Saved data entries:

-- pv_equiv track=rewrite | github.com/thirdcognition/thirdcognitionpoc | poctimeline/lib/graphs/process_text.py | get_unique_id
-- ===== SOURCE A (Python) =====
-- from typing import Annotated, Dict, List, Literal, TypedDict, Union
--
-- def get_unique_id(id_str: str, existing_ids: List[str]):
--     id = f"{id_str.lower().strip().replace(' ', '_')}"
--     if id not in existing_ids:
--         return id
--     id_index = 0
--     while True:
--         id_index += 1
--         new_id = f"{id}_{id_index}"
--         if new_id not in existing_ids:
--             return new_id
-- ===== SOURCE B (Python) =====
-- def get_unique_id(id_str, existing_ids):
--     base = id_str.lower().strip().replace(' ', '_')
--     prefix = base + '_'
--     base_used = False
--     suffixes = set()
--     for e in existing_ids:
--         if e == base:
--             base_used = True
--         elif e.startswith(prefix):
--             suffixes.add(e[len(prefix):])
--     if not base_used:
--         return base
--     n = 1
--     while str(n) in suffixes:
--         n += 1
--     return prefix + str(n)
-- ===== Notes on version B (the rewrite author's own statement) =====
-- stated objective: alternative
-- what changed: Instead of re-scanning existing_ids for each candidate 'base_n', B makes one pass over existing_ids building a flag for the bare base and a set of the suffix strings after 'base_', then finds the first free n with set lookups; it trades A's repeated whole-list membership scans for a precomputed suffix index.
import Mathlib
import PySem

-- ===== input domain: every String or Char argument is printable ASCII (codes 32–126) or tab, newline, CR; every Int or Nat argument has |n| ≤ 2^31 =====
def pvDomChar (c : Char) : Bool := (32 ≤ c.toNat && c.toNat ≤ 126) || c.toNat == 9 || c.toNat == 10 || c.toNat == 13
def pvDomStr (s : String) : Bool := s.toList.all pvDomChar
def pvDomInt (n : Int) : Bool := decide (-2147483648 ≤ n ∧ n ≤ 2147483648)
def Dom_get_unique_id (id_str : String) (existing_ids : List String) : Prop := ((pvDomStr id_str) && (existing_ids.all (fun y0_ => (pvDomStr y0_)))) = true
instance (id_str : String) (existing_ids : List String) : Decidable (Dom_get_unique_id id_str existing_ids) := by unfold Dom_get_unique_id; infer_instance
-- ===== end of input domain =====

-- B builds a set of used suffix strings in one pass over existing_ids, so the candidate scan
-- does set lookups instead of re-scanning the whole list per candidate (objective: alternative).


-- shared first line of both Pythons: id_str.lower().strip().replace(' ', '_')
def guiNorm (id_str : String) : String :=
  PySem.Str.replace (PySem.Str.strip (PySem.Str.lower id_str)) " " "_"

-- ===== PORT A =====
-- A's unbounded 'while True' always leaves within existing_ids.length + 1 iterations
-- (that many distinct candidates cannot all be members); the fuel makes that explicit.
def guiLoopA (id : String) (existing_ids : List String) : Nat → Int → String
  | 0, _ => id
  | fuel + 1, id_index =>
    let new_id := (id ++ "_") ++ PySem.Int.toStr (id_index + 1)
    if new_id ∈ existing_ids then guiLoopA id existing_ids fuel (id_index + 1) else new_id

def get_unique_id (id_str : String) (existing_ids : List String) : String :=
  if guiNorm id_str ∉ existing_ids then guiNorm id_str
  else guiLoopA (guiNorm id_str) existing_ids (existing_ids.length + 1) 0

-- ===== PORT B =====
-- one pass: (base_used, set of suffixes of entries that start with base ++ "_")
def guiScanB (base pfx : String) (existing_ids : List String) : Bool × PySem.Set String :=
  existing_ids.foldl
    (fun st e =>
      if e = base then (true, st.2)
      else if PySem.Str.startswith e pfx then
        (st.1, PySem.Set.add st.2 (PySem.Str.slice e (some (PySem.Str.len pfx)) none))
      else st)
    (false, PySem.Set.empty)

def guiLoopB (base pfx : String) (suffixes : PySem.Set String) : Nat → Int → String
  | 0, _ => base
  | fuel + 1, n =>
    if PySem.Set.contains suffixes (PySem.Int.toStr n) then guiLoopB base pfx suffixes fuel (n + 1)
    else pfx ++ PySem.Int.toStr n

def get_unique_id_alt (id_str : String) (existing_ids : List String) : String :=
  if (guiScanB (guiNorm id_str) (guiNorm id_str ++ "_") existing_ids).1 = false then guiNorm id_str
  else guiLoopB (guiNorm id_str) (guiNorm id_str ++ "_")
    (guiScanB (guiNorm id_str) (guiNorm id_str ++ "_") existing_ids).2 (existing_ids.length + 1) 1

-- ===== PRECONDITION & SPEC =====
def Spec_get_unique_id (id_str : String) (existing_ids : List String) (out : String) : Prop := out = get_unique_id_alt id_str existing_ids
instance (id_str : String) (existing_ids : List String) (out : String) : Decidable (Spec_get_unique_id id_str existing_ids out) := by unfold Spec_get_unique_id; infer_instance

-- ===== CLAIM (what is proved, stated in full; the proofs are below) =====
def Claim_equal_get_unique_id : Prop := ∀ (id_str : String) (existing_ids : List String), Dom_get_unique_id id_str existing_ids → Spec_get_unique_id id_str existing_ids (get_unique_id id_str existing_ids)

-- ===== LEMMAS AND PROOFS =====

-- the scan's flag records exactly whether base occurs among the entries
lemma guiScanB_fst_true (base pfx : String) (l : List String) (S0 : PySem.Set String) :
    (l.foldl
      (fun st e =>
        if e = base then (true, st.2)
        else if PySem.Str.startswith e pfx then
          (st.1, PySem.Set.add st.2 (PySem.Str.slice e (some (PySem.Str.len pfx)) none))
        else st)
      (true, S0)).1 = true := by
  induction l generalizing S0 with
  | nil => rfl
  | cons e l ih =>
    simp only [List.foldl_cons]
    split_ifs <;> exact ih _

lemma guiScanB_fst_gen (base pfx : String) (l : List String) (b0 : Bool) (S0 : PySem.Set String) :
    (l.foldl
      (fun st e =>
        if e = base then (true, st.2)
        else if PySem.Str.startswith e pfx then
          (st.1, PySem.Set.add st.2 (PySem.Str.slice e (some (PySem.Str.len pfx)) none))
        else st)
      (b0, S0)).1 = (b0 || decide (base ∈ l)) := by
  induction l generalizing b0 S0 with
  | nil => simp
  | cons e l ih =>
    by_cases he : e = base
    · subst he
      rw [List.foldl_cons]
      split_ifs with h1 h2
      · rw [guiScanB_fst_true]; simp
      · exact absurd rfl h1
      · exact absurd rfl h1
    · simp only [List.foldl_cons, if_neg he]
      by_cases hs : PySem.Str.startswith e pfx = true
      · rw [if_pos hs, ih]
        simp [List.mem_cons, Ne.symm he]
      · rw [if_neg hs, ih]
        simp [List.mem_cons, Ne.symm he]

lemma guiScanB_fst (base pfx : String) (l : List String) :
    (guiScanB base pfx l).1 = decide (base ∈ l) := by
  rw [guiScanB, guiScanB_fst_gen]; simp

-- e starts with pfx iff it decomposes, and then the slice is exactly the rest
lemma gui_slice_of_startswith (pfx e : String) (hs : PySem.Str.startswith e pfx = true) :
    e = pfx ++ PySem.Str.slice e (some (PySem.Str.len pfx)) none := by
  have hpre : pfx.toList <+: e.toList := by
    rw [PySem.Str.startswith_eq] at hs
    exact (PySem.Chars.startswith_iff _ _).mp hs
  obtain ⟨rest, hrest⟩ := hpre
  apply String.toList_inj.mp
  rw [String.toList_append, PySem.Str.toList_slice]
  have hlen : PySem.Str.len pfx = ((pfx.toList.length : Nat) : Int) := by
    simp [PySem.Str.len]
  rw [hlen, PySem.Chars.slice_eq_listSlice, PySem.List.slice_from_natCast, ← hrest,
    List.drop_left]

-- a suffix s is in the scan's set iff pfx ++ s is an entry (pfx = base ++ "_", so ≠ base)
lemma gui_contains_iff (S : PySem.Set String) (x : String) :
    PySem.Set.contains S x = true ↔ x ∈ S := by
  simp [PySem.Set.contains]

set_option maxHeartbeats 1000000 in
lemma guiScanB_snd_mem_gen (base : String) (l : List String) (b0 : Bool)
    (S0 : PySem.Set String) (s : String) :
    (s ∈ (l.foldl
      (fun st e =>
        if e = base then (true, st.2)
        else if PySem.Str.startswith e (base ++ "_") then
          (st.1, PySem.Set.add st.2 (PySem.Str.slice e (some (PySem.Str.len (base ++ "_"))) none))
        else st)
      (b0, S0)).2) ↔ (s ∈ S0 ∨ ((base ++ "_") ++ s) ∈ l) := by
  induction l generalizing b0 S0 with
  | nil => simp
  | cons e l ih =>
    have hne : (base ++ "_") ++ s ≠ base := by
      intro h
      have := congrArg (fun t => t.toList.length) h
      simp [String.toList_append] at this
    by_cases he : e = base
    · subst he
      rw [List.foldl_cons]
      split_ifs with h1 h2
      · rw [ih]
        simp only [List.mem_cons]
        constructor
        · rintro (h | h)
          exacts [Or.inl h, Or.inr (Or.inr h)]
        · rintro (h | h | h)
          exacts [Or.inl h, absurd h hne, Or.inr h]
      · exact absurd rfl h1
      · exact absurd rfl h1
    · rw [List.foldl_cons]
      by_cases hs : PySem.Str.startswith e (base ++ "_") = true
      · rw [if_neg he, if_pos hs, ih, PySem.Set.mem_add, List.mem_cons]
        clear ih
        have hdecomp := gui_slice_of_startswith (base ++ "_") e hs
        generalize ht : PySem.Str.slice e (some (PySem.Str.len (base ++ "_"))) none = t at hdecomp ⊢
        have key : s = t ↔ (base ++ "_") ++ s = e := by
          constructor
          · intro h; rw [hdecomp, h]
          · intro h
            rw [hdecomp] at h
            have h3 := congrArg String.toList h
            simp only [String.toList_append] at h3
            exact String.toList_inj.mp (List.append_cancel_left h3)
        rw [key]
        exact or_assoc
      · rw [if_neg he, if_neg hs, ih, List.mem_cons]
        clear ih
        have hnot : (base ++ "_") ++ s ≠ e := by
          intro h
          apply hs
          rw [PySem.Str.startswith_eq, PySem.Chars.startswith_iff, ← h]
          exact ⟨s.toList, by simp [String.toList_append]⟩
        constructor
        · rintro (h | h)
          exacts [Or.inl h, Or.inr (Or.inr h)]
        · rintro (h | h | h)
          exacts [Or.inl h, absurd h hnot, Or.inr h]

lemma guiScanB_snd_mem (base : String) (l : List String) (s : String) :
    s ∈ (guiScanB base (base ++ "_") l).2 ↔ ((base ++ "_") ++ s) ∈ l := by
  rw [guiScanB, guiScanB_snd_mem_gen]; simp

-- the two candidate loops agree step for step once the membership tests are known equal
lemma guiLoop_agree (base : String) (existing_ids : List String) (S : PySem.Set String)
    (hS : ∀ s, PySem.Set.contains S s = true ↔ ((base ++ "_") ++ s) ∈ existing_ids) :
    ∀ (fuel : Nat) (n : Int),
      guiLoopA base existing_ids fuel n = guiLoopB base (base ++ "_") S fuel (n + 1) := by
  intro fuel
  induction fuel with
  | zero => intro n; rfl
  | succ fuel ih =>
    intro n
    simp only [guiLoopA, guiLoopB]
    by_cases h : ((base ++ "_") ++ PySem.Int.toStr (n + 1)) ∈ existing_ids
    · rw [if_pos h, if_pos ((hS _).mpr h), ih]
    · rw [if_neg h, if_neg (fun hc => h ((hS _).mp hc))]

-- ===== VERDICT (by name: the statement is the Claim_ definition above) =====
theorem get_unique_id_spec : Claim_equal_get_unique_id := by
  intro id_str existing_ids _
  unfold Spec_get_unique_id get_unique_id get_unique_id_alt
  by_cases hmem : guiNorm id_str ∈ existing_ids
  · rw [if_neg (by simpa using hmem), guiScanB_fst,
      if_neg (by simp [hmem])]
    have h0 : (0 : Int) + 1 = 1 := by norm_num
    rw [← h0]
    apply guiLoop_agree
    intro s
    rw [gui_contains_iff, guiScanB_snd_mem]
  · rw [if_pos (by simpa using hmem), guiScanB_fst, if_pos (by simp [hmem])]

**WORK ITEM:**
Find the word "prefix" in the records. Copy every line it appears in.

**SOLUTION TO THIS TASK:**
--     prefix = base + '_'
--         elif e.startswith(prefix):
--             suffixes.add(e[len(prefix):])
--     return prefix + str(n)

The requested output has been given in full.